И вот такое долгожданное наступление на позиции противника. Можно себе представить состояние африканского охотника, путешественника и конквистадора Гумилёва, впрыгивающего на коня, когда дана команда идти в бой. 25 октября русские войска перешли в наступление в Восточной Пруссии. Барон Майдель доносил: «Перешел Шешупу у Будупенена, достиг авангарда у Дористоля… Иду на Радцен и далее на Грумбковкашен… Завтра буду наступать пехотой на Вилюнен, Пилькален. Конница севернее». Скупые строки телеграфного донесения, в них нет никакой лирики. Но барону повезло, что в рядах улан был поэт. Уланский полк, перейдя границу Пруссии, пошел северной дорогой вдоль Шешупы в сторону Шиленена. Гумилёв писал об этом дне, вернее, живописал как бы густыми масляными красками: «Время, когда от счастья спирается дыханье, время горящих глаз и безотчетных улыбок. Справа по три, вытянувшись длинной змеею, мы пустились по белым, обсаженным столетними деревьями дорогам Германии. Жители снимали шапки, женщины с торопливой угодливостью выносили молоко. Но их было мало, большинство бежало, боясь расплаты за преданные заставы, отравленных разведчиков. Особенно мне запомнился важный старый господин, сидевший перед раскрытым окном большого помещичьего дома.
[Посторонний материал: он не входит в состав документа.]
-- pv_equiv track=rewrite | github.com/michaelvic-motus/advent-of-code | 2015/day_3/day3b.py | findHouses
-- ===== SOURCE A (Python) =====
-- def findHouses(path):
--     x = 0; y = 0# Define origin Santa
--
--     # Apply movements
--     locations = ['00']
--     for move in path:
--         if move == '>':
--             x += 1
--         elif move == '<':
--             x -= 1
--         elif move == '^':
--             y += 1
--         elif move == 'v':
--             y -= 1
--
--         locations.append(f'{x}{y}')
--
--     return locations
-- ===== SOURCE B (Python) =====
-- def findHouses(path):
--     # Stateless: the i-th visited house is determined by counting the moves in
--     # the first i characters; no running position is maintained.
--     def house(p):
--         return f"{p.count('>') - p.count('<')}{p.count('^') - p.count('v')}"
--     return [house(path[:i]) for i in range(len(path) + 1)]
-- ===== Notes on version B (the rewrite author's own statement) =====
-- stated objective: alternative
-- what changed: Replaces A's single pass with a mutating coordinate accumulator by a stateless per-index formulation: each visited house is computed directly from the prefix up to that index by counting the four move characters, with no running state.
import Mathlib
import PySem

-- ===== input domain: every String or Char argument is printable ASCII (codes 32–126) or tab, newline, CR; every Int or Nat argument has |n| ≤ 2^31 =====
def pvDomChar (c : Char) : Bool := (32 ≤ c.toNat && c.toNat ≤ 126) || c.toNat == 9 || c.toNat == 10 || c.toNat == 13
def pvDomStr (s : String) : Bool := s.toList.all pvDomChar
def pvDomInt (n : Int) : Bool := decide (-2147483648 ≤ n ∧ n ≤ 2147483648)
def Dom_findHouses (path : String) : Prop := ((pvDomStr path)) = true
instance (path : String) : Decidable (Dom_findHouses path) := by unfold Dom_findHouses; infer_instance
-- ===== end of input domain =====

-- B replaces A's single pass with a mutating (x,y) accumulator by a stateless
-- per-index formulation: house i is computed directly from the prefix path[:i]
-- by counting the four move characters (objective: alternative, not faster).

-- ===== PORT A =====
-- the for-loop of A: state (x, y, locations)
def findHousesLoop : List Char → Int → Int → List String → List String
  | [], _, _, acc => acc
  | move :: rest, x, y, acc =>
    let xy : Int × Int :=
      if move = '>' then (x + 1, y)
      else if move = '<' then (x - 1, y)
      else if move = '^' then (x, y + 1)
      else if move = 'v' then (x, y - 1)
      else (x, y)
    findHousesLoop rest xy.1 xy.2 (acc ++ [PySem.Int.toStr xy.1 ++ PySem.Int.toStr xy.2])

def findHouses (path : String) : List String :=
  findHousesLoop path.toList 0 0 ["00"]

-- ===== PORT B =====
-- Source B's helper house(p): format the counts of the prefix p
def pvHouse (p : String) : String :=
  PySem.Int.toStr ((PySem.Str.count p ">" : Int) - (PySem.Str.count p "<" : Int)) ++
  PySem.Int.toStr ((PySem.Str.count p "^" : Int) - (PySem.Str.count p "v" : Int))

def findHouses_alt (path : String) : List String :=
  (PySem.List.pyRange 0 ((PySem.Str.len path : Int) + 1) 1).map
    (fun i => pvHouse (PySem.Str.slice path none (some i)))

-- ===== PRECONDITION & SPEC =====
def Spec_findHouses (path : String) (out : List String) : Prop := out = findHouses_alt path
instance (path : String) (out : List String) : Decidable (Spec_findHouses path out) := by unfold Spec_findHouses; infer_instance

-- ===== CLAIM (what is proved, stated in full; the proofs are below) =====
def Claim_equal_findHouses : Prop := ∀ (path : String), Dom_findHouses path → Spec_findHouses path (findHouses path)

-- ===== LEMMAS AND PROOFS =====

def pvDx (p : List Char) : Int := (p.count '>' : Int) - (p.count '<' : Int)
def pvDy (p : List Char) : Int := (p.count '^' : Int) - (p.count 'v' : Int)
def pvFmt (x y : Int) : String := PySem.Int.toStr x ++ PySem.Int.toStr y

-- Python's single-character str.count is List.count
theorem count_go_single (c : Char) (l : List Char) : ∀ (fuel acc : Nat), l.length ≤ fuel →
    PySem.Chars.count.go [c] fuel l acc = acc + l.count c := by
  induction l with
  | nil =>
    intro fuel acc _
    cases fuel <;> simp [PySem.Chars.count.go]
  | cons h t ih =>
    intro fuel acc hle
    simp only [List.length_cons] at hle
    cases fuel with
    | zero => omega
    | succ f =>
      rw [PySem.Chars.count.go]
      have hbeq : ((c == h) = true) ↔ h = c := by
        constructor
        · intro hh; exact (beq_iff_eq.mp hh).symm
        · intro hh; exact beq_iff_eq.mpr hh.symm
      by_cases hc : h = c
      · subst hc
        simp only [List.isPrefixOf, beq_self_eq_true, Bool.true_and,
          if_true, List.length_cons, List.length_nil,
          List.drop_succ_cons, List.drop_zero]
        rw [ih f (acc + 1) (by omega)]
        simp [List.count_cons]
        omega
      · have hpf : ([c].isPrefixOf (h :: t)) = false := by
          simp [List.isPrefixOf]
          intro hh; exact hc hh.symm
        rw [hpf]
        simp only [Bool.false_eq_true, if_false]
        rw [ih f acc (by omega)]
        have : (c == h) = false := by
          simp; intro hh; exact hc hh.symm
        simp [List.count_cons, this]
        exact hc

theorem chars_count_single (c : Char) (l : List Char) :
    PySem.Chars.count l [c] = l.count c := by
  rw [PySem.Chars.count]
  simpa using count_go_single c l l.length 0 le_rfl

-- pvHouse of a prefix, on the list side
theorem pvHouse_eq (p : List Char) :
    pvHouse (String.ofList p) = pvFmt (pvDx p) (pvDy p) := by
  simp [pvHouse, pvFmt, pvDx, pvDy, PySem.Str.count_eq, chars_count_single]

-- counts of a cons prefix shift by the move's delta
theorem pvDx_cons (c : Char) (p : List Char) :
    pvDx (c :: p) = (if c = '>' then 1 else if c = '<' then -1 else 0) + pvDx p := by
  simp only [pvDx, List.count_cons]
  by_cases h1 : c = '>'
  · subst h1; simp; ring
  · by_cases h2 : c = '<'
    · subst h2; simp; ring
    · simp [h1, h2]

theorem pvDy_cons (c : Char) (p : List Char) :
    pvDy (c :: p) = (if c = '^' then 1 else if c = 'v' then -1 else 0) + pvDy p := by
  simp only [pvDy, List.count_cons]
  by_cases h1 : c = '^'
  · subst h1; simp; ring
  · by_cases h2 : c = 'v'
    · subst h2; simp; ring
    · simp [h1, h2]

theorem pvDx_nil : pvDx [] = 0 := rfl
theorem pvDy_nil : pvDy [] = 0 := rfl

-- A's loop in closed form: each appended entry is the prefix-count coordinate
theorem pvLoop_eq (cs : List Char) (x y : Int) (acc : List String) :
    findHousesLoop cs x y acc =
      acc ++ (List.range cs.length).map
        (fun k => pvFmt (x + pvDx (cs.take (k + 1))) (y + pvDy (cs.take (k + 1)))) := by
  induction cs generalizing x y acc with
  | nil => simp [findHousesLoop]
  | cons c rest ih =>
    simp only [findHousesLoop, List.length_cons]
    have hx : (if c = '>' then (x + 1, y)
        else if c = '<' then (x - 1, y)
        else if c = '^' then (x, y + 1)
        else if c = 'v' then (x, y - 1)
        else (x, y)) =
        (x + (if c = '>' then 1 else if c = '<' then -1 else 0),
         y + (if c = '^' then 1 else if c = 'v' then -1 else 0)) := by
      split_ifs <;> simp_all [Prod.mk.injEq] <;> omega
    rw [hx, ih, List.range_succ_eq_map]
    simp only [List.map_cons, List.map_map]
    simp only [List.take_succ_cons, pvDx_cons, pvDy_cons, List.take_zero, pvDx_nil, pvDy_nil,
      add_zero, List.append_assoc, List.singleton_append, add_assoc]
    simp [pvFmt, Function.comp]

-- B in closed form over List.range
theorem pvAlt_eq (path : String) :
    findHouses_alt path =
      (List.range (path.toList.length + 1)).map
        (fun k => pvFmt (pvDx (path.toList.take k)) (pvDy (path.toList.take k))) := by
  unfold findHouses_alt
  have hlen : (PySem.Str.len path : Int) + 1 = ((path.toList.length + 1 : Nat) : Int) := by
    simp [PySem.Str.len_eq]
  rw [hlen, PySem.List.pyRange_zero_natCast, List.map_map]
  apply List.map_congr_left
  intro k hk
  simp only [Function.comp]
  have hsl : (PySem.Str.slice path none (some (k : Int))) = String.ofList (path.toList.take k) := by
    apply String.toList_injective
    simp [PySem.Str.toList_slice, PySem.Chars.slice_eq_listSlice, PySem.List.slice_to_natCast]
  rw [hsl, pvHouse_eq]

theorem findHouses_eq_alt (path : String) : findHouses path = findHouses_alt path := by
  rw [pvAlt_eq]
  show findHousesLoop path.toList 0 0 ["00"] = _
  rw [pvLoop_eq, List.range_succ_eq_map]
  simp only [List.map_cons, List.map_map, List.take_zero, pvDx_nil, pvDy_nil,
    List.singleton_append]
  have h00 : pvFmt 0 0 = "00" := by decide
  rw [h00]
  congr 1
  apply List.map_congr_left
  intro k _
  simp [Function.comp]

-- ===== VERDICT (by name: the statement is the Claim_ definition above) =====
theorem findHouses_spec : Claim_equal_findHouses := by
  intro path _
  exact findHouses_eq_alt path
Он курил сигару, но его брови были нахмурены, пальцы нервно теребили седые усы, и в глазах читалось горестное изумление… Вот за лесом послышалась ружейная пальба — партия отсталых немецких разведчиков. Туда помчался эскадрон, и все смолкло. Вот над нами раз за разом разорватось несколько шрапнелей. Мы рассыпались, но продолжали продвигаться вперед… Вскоре навстречу нам стали попадаться партии свежепойманных пленников… Вечерело. Звезды кое-где уже прокололи легкую мглу, и мы, выставив сторожевое охранение, отправились на ночлег. Биваком нам послужила обширная благоустроенная усадьба…» Усадьба, в которой обосновались уланы, называлась Братковен и располагалась севернее Дористоля. Гумилёв занял для ночлега одну из пустующих комнат и, смертельно устав за день, наколол дров, натопил печь и завалился спать прямо в шинели, а пробудился ночью от холода. И тут, по его словам, он получил очень важный урок: чтобы было тепло, шинелью надо укрываться, а не спать в ней. Так поэт постигал солдатскую науку выживать в тяжелых фронтовых условиях.
26 октября Н. Гумилёв вместе с уланским полком участвовал во взятии Шиленена и Вилюнена. В этот день он был дозорным, и когда отряд шел по шоссе, то поэт ехал полем в трехстах шагах от него, причем ему вменялось в обязанность осматривать фольварки и деревни на предмет наличия там противника. Гумилёв пишет: «Это было довольно опасно, несколько сложно, но зато очень увлекательно. В первом же доме я встретил идиотического вида мальчишку, мать уверяла, что ему шестнадцать лет, но ему так же легко могло быть и восемнадцать и даже двадцать. Все-таки я оставил его, а в следующем доме, когда я пил молоко, пуля впилась в дверной косяк вершка на два от моей головы».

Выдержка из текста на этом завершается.